Pub Date: March 6th, 2018
ISBN: 978-1-4516-9045-3
Publisher: Simon & Schuster

A missionary’s daughter recounts her childhood experiences in Haiti.

Debut author Irving, a past contributor to This American Life, was 6 years old when her family first moved from Oregon to Haiti in the early 1980s. Together with her parents and two younger sisters, they spent much of the next decade striving to improve the living conditions of a region experiencing unrelenting social upheaval and drought. The family was led by the fierce determination of their agronomist father. “My father’s vision for utopia,” writes the author, “was agrarian: trees on every hillside, vegetables in every garden, water in every dry streambed. Seeds were small, but they could change the world.” As the narrative progresses, the focal point becomes the author’s conflicting relationship with her father and how it related to his idealistic vision for the country and his family. Irving draws from their various journals, each offering a distinct slant on her experiences of that time and place. She reveals how her parents’ moral and religious zeal intersected and at times clashed with the harsh realities they faced each day in an uncompromising setting. “If, like my father, you suffer from a savior complex,” writes the author, “Haiti is a bleak assignment, but if you are able to enter it unguarded, shielded only by curiosity, you will find the sorrows entangled with a defiant joy.” In the lengthy final section, Irving tracks some of the changes in the region from her vantage point as a young woman returning after a 10-year absence.
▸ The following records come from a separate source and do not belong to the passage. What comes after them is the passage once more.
-- counters never decrease
lemma iterA2_count_ge (m : Nat) : ∀ n c : Int, n.natAbs = m → c ≤ (iterA2 n c).2 := by
  induction m using Nat.strong_induction_on with
  | _ m ih =>
    intro n c hm
    by_cases h : n % 2 = 0 ∧ n ≠ 0
    · rw [iterA2_pos n c h]
      have := ih (n / 2).natAbs (by omega) (n / 2) (c + 1) rfl
      omega
    · rw [iterA2_neg n c h]

lemma iterA3_count_ge (m : Nat) : ∀ n c : Int, n.natAbs = m → c ≤ (iterA3 n c).2 := by
  induction m using Nat.strong_induction_on with
  | _ m ih =>
    intro n c hm
    by_cases h : n % 3 = 0 ∧ n ≠ 0
    · rw [iterA3_pos n c h]
      have := ih (n / 3).natAbs (by omega) (n / 3) (c + 1) rfl
      omega
    · rw [iterA3_neg n c h]

-- exit-state facts about iterA3
lemma iterA3_exit (m : Nat) : ∀ n c : Int, n.natAbs = m → n ≠ 0 →
    (iterA3 n c).1 ≠ 0 ∧ (iterA3 n c).1 % 3 ≠ 0 ∧
    (n % 2 ≠ 0 → (iterA3 n c).1 % 2 ≠ 0) := by
  induction m using Nat.strong_induction_on with
  | _ m ih =>
    intro n c hm hn
    by_cases h : n % 3 = 0 ∧ n ≠ 0
    · rw [iterA3_pos n c h]
      have hlt : (n / 3).natAbs < m := by omega
      have h0 : n / 3 ≠ 0 := by omega
      have := ih _ hlt (n / 3) (c + 1) rfl h0
      exact ⟨this.1, this.2.1, fun hodd => this.2.2 (by omega)⟩
    · rw [iterA3_neg n c h]
      exact ⟨hn, by omega, fun h2 => h2⟩

-- doubling law for iterA3
lemma iterA3_double (m : Nat) : ∀ n c : Int, n.natAbs = m →
    iterA3 (2 * n) c = (2 * (iterA3 n c).1, (iterA3 n c).2) := by
  induction m using Nat.strong_induction_on with
  | _ m ih =>
    intro n c hm
    by_cases h : n % 3 = 0 ∧ n ≠ 0
    · have h2 : (2 * n) % 3 = 0 ∧ 2 * n ≠ 0 := by omega
      rw [iterA3_pos n c h, iterA3_pos (2 * n) c h2]
      have hdiv : 2 * n / 3 = 2 * (n / 3) := by omega
      rw [hdiv]
      exact ih _ (by omega) (n / 3) (c + 1) rfl
    · have h2 : ¬ ((2 * n) % 3 = 0 ∧ 2 * n ≠ 0) := by omega
      rw [iterA3_neg n c h, iterA3_neg (2 * n) c h2]

-- the fuelled port equals the fuel-free computation on n ≠ 0
lemma A_eq_ideal (n : Int) (hn : n ≠ 0) : FindCount2 n = FindCount2I n := by
  have h3 : loopA3 n.natAbs n 0 = iterA3 n 0 := loopA3_suff _ n 0 hn le_rfl
  have hnz : (iterA3 n 0).1 ≠ 0 := (iterA3_exit _ n 0 rfl hn).1
  have h2 : loopA2 (iterA3 n 0).1.natAbs (iterA3 n 0).1 0 = iterA2 (iterA3 n 0).1 0 :=
    loopA2_suff _ _ 0 hnz le_rfl
  simp only [FindCount2, FindCount2I, h3, h2]

-- A's step laws (on the fuel-free form)
lemma A_step_div6 (n : Int) (hn : n ≠ 0) (h6 : n % 6 = 0) :
    FindCount2I n = (if FindCount2I (n / 6) = -1 then -1 else FindCount2I (n / 6) + 1) := by
  obtain ⟨k, hk⟩ : ∃ k, n = 6 * k := ⟨n / 6, by omega⟩
  subst hk
  have hk0 : k ≠ 0 := by omega
  have hd6 : 6 * k / 6 = k := by omega
  rw [hd6]
  have hrw : (6 : Int) * k = 2 * (3 * k) := by ring
  have hd : iterA3 (6 * k) 0 = (2 * (iterA3 (3 * k) 0).1, (iterA3 (3 * k) 0).2) := by
    rw [hrw]; exact iterA3_double _ _ 0 rfl
  have hs : iterA3 (3 * k) 0 = ((iterA3 k 0).1, 1 + (iterA3 k 0).2) := by
    rw [iterA3_pos _ 0 (by omega : (3 : Int) * k % 3 = 0 ∧ 3 * k ≠ 0)]
    have h33 : 3 * k / 3 = k := by omega
    rw [h33]
    exact iterA3_shift _ _ _ rfl
  have hm0 : (iterA3 k 0).1 ≠ 0 := (iterA3_exit _ k 0 rfl hk0).1
  have ha : iterA2 (2 * (iterA3 k 0).1) 0
      = ((iterA2 (iterA3 k 0).1 0).1, 1 + (iterA2 (iterA3 k 0).1 0).2) := by
    rw [iterA2_pos _ 0 (by omega : (2 * (iterA3 k 0).1) % 2 = 0 ∧ 2 * (iterA3 k 0).1 ≠ 0)]
    have h22 : 2 * (iterA3 k 0).1 / 2 = (iterA3 k 0).1 := by omega
    rw [h22]
    exact iterA2_shift _ _ _ rfl
  have ha0 : (0 : Int) ≤ (iterA2 (iterA3 k 0).1 0).2 := iterA2_count_ge _ _ 0 rfl
  have hb0 : (0 : Int) ≤ (iterA3 k 0).2 := iterA3_count_ge _ _ 0 rfl
  simp only [FindCount2I, hd, hs, ha]
  split_ifs <;> omega

lemma A_step_double (n : Int) (hn : n ≠ 0) (h3 : n % 3 = 0) (h2 : n % 2 ≠ 0) :
    FindCount2I n = (if FindCount2I (2 * n) = -1 then -1 else FindCount2I (2 * n) + 1) := by
  have hex := iterA3_exit _ n 0 rfl hn
  have hodd : (iterA3 n 0).1 % 2 ≠ 0 := hex.2.2 h2
  have hb : 1 ≤ (iterA3 n 0).2 := by
    rw [iterA3_pos n 0 ⟨h3, hn⟩]
    have := iterA3_count_ge _ (n / 3) (0 + 1) rfl
    omega
  have hd : iterA3 (2 * n) 0 = (2 * (iterA3 n 0).1, (iterA3 n 0).2) :=
    iterA3_double _ n 0 rfl
  have ha1 : iterA2 (iterA3 n 0).1 0 = ((iterA3 n 0).1, 0) :=
    iterA2_neg _ 0 (by omega)
  have ha2 : iterA2 (2 * (iterA3 n 0).1) 0 = ((iterA3 n 0).1, 0 + 1) := by
    rw [iterA2_pos _ 0 (by omega : (2 * (iterA3 n 0).1) % 2 = 0 ∧ 2 * (iterA3 n 0).1 ≠ 0)]
    have h22 : 2 * (iterA3 n 0).1 / 2 = (iterA3 n 0).1 := by omega
    rw [h22]
    exact iterA2_neg _ (0 + 1) (by omega)
  simp only [FindCount2I, hd, ha1, ha2]
  split_ifs <;> omega
-- pv_equiv track=rewrite | github.com/stevenkim18/Codyssey_Core | test/5.py | caesar_cipher_decode
-- ===== SOURCE A (Python) =====
-- def caesar_cipher_decode(text):
--     result = []
--
--     for i in range(0, 26):
--         decoded_text = ''
--         for char in text:
--             # 5-1번 문제와 다르게 공백이 있습니다.
--             # 이를 처리하기 위해서 소문자인 것만을 특정해줘야 합니다.
--             if 'a' <= char <= 'z':
--                 # 저는 그냥 문제에서 +i로 풀었는데
--                 # 시험에서는 -i를 하라고 나옵니다. 주의하세요!
--                 num = (ord(char)) - i
--                 if num < 97:
--                     num += 26
--                 decoded_text += chr(num)
--         result.append(decoded_text)
--
--     return result
-- ===== SOURCE B (Python) =====
-- def caesar_cipher_decode(text):
--     alpha = 'abcdefghijklmnopqrstuvwxyz'
--     step = str.maketrans(alpha, alpha[-1] + alpha[:-1])
--     row = ''.join(c for c in text if 'a' <= c <= 'z')
--     out = []
--     for _ in range(26):
--         out.append(row)
--         row = row.translate(step)
--     return out
-- ===== Notes on version B (the rewrite author's own statement) =====
-- stated objective: faster
-- what changed: B filters the lowercase letters once, then derives each of the 26 decodings incrementally from the previous one via a precomputed rotate-down-one translation table (str.maketrans/translate), instead of A's nested loops recomputing every shift from the original text with per-char branching and string concatenation.
import Mathlib
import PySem

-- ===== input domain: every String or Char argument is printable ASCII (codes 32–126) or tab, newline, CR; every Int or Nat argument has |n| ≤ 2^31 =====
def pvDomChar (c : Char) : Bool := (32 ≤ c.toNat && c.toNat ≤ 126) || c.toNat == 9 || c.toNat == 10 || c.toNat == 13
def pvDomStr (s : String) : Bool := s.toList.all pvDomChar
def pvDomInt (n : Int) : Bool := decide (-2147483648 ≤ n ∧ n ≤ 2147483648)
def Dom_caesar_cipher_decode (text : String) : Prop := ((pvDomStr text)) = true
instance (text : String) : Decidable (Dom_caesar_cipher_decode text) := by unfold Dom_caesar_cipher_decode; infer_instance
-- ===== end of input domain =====

-- B filters the lowercase letters once and derives each of the 26 decodings incrementally
-- from the previous one via a precomputed rotate-down-one translation table, instead of
-- A's nested loops recomputing every shift from the original text.

-- ===== PORT A =====
-- literal transliteration of A: outer loop over range(0,26), inner loop over the chars,
-- branch 'a' <= char <= 'z', num = ord(char) - i, wrap with +26 if num < 97.
def caesar_cipher_decode (text : String) : List String :=
  (PySem.List.pyRange 0 26 1).foldl (fun result i =>
    let decoded :=
      text.toList.foldl (fun acc ch =>
        if 'a' ≤ ch ∧ ch ≤ 'z' then
          let num : Int := (ch.toNat : Int) - i
          let num := if num < 97 then num + 26 else num
          acc ++ [Char.ofNat num.toNat]   -- chr(num): num is a valid lowercase code here
        else acc) []
    result ++ [String.mk decoded]) []

-- ===== PORT B =====
-- str.maketrans(alpha, alpha[-1] + alpha[:-1]): each lowercase letter maps one step down
def pvStepTable : List (Char × Char) :=
  "abcdefghijklmnopqrstuvwxyz".toList.zip ('z' :: "abcdefghijklmnopqrstuvwxyz".toList.dropLast)

-- str.translate applied to one character: table lookup, unmapped characters unchanged
def pvTranslate (c : Char) : Char := (pvStepTable.lookup c).getD c

-- the loop: emit the current row, then translate it to get the next row, 26 times
def pvRows : Nat → List Char → List String
  | 0, _ => []
  | k+1, row => String.mk row :: pvRows k (row.map pvTranslate)

def caesar_cipher_decode_alt (text : String) : List String :=
  pvRows 26 (text.toList.filter (fun c => decide ('a' ≤ c ∧ c ≤ 'z')))

-- ===== PRECONDITION & SPEC =====
def Spec_caesar_cipher_decode (text : String) (out : List String) : Prop := out = caesar_cipher_decode_alt text
instance (text : String) (out : List String) : Decidable (Spec_caesar_cipher_decode text out) := by unfold Spec_caesar_cipher_decode; infer_instance

-- ===== CLAIM (what is proved, stated in full; the proofs are below) =====
def Claim_equal_caesar_cipher_decode : Prop := ∀ (text : String), Dom_caesar_cipher_decode text → Spec_caesar_cipher_decode text (caesar_cipher_decode text)

-- ===== LEMMAS AND PROOFS =====

-- foldl that appends one element per input element is a map
lemma foldl_append_singleton {α β : Type} (f : α → β) (l : List α) (acc : List β) :
    l.foldl (fun r x => r ++ [f x]) acc = acc ++ l.map f := by
  induction l generalizing acc with
  | nil => simp
  | cons x xs ih => simp [List.foldl, ih]

-- A's inner loop equals filter-then-map
lemma inner_loop_eq {p : Char → Bool} (g : Char → Char) (l : List Char) (acc : List Char) :
    l.foldl (fun r c => if p c then r ++ [g c] else r) acc
      = acc ++ (l.filter p).map g := by
  induction l generalizing acc with
  | nil => simp
  | cons x xs ih =>
    by_cases h : p x <;> simp [List.foldl, h, ih]

-- the concrete range 0..25 as a map over List.range
lemma pyRange_26 : PySem.List.pyRange 0 26 1 = List.map Int.ofNat (List.range 26) := by
  decide

-- one translation step on a lowercase letter, by exhausting the 26 cases
lemma translate_step : ∀ m : Nat, m < 26 →
    pvTranslate (Char.ofNat (97 + m)) = Char.ofNat (97 + (m + 25) % 26) := by
  decide

-- pvRows unrolls to the iterates of the translation step
lemma pvRows_eq : ∀ (k : Nat) (row : List Char),
    pvRows k row = (List.range k).map (fun i => String.mk (row.map pvTranslate^[i])) := by
  intro k
  induction k with
  | zero => intro row; simp [pvRows]
  | succ k ih =>
    intro row
    rw [pvRows, ih, List.range_succ_eq_map]
    simp only [List.map_cons, List.map_map, Function.iterate_zero, List.map_id]
    congr 1

-- i translation steps on a lowercase letter shift it down by i (mod 26)
lemma translate_iterate (c : Char) (ha : 'a' ≤ c) (hz : c ≤ 'z') : ∀ i : Nat,
    pvTranslate^[i] c = Char.ofNat (97 + (c.toNat - 97 + 25 * i) % 26) := by
  have h1 : 97 ≤ c.toNat := ha
  have h2 : c.toNat ≤ 122 := hz
  intro i
  induction i with
  | zero =>
    have : (c.toNat - 97 + 25 * 0) % 26 = c.toNat - 97 := by omega
    rw [Function.iterate_zero_apply, this]
    have : 97 + (c.toNat - 97) = c.toNat := by omega
    rw [this, Char.ofNat_toNat]
  | succ i ih =>
    rw [Function.iterate_succ_apply', ih,
      translate_step ((c.toNat - 97 + 25 * i) % 26) (Nat.mod_lt _ (by omega))]
    congr 1
    omega

-- A's per-character arithmetic equals the same closed form
lemma achar_eq (c : Char) (ha : 'a' ≤ c) (hz : c ≤ 'z') (k : Nat) (hk : k < 26) :
    Char.ofNat ((if (c.toNat : Int) - (k : Int) < 97 then (c.toNat : Int) - (k : Int) + 26
                 else (c.toNat : Int) - (k : Int))).toNat
      = Char.ofNat (97 + (c.toNat - 97 + 25 * k) % 26) := by
  have h1 : 97 ≤ c.toNat := ha
  have h2 : c.toNat ≤ 122 := hz
  congr 1
  split_ifs with h <;> omega

-- ===== VERDICT (by name: the statement is the Claim_ definition above) =====
theorem caesar_cipher_decode_spec : Claim_equal_caesar_cipher_decode := by
  intro text _
  unfold Spec_caesar_cipher_decode caesar_cipher_decode caesar_cipher_decode_alt
  rw [foldl_append_singleton, List.nil_append, pyRange_26, pvRows_eq]
  rw [List.map_map]
  apply List.map_congr_left
  intro k hk
  rw [List.mem_range] at hk
  simp only [Function.comp_apply]
  have h := inner_loop_eq (p := fun c => decide ('a' ≤ c ∧ c ≤ 'z'))
    (g := fun ch => Char.ofNat (if (ch.toNat : Int) - Int.ofNat k < 97
      then (ch.toNat : Int) - Int.ofNat k + 26 else (ch.toNat : Int) - Int.ofNat k).toNat)
    text.toList []
  simp only [decide_eq_true_eq] at h
  rw [h, List.nil_append]
  congr 1
  apply List.map_congr_left
  intro c hc
  rw [List.mem_filter] at hc
  obtain ⟨-, hlz⟩ := hc
  rw [decide_eq_true_eq] at hlz
  rw [translate_iterate c hlz.1 hlz.2 k]
  exact achar_eq c hlz.1 hlz.2 k hk
-- B replaces A's linear scan by binary search on the value with an inclusion-exclusion
-- count via the lcm (objective: faster, asymptotically).


-- ===== PORT A =====
-- while len(magic_num) < N: if n%A==0 or n%B==0: magic_num.append(n); n += 1
-- (the fuel argument only makes the loop total; under Pre_ it is large enough, see lemmas below;
--  magic_num is kept in reverse, cons being Python's O(1) append, and its length is carried
--  alongside in `len` — Python's len() is O(1) — with the invariant len = acc.length)
def pvLoopA (N A B : Int) (acc : List Int) (len : Nat) (n : Int) : Nat → Int
  | 0 => n
  | f + 1 =>
    if (len : Int) < N then
      (if PySem.Int.mod n A = 0 ∨ PySem.Int.mod n B = 0 then
        pvLoopA N A B (n :: acc) (len + 1) (n + 1) f
      else
        pvLoopA N A B acc len (n + 1) f)
    else n

def nthMagicalNumber_low_efficient (N : Int) (A : Int) (B : Int) : Int :=
  PySem.Int.mod (pvLoopA N A B [] 0 1 ((N * min |A| |B|).toNat + 1) - 1) (10 ^ 9 + 7)

-- ===== PORT B =====
-- Euclid's gcd loop: while y: x, y = y, x % y  (fuel only makes it total)
def pvGcdLoop (x y : Int) : Nat → Int
  | 0 => x
  | f + 1 => if y ≠ 0 then pvGcdLoop y (PySem.Int.mod x y) f else x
Later, she would assess further hardships in the capacity of a journalist assigned to cover the aftermath of the devastating 2010 earthquake. Throughout the book, Irving reveals a journalist’s seasoned eye for nuanced regional detail, but her personal journey is surprisingly uninvolving and frequently bogged down by self-consciousness. A tighter edit, including a significant page-count reduction, may have resulted in a more authentically compelling story.

A timely and often insightful perspective on modern-day Haiti woven into an overlong and banal family saga.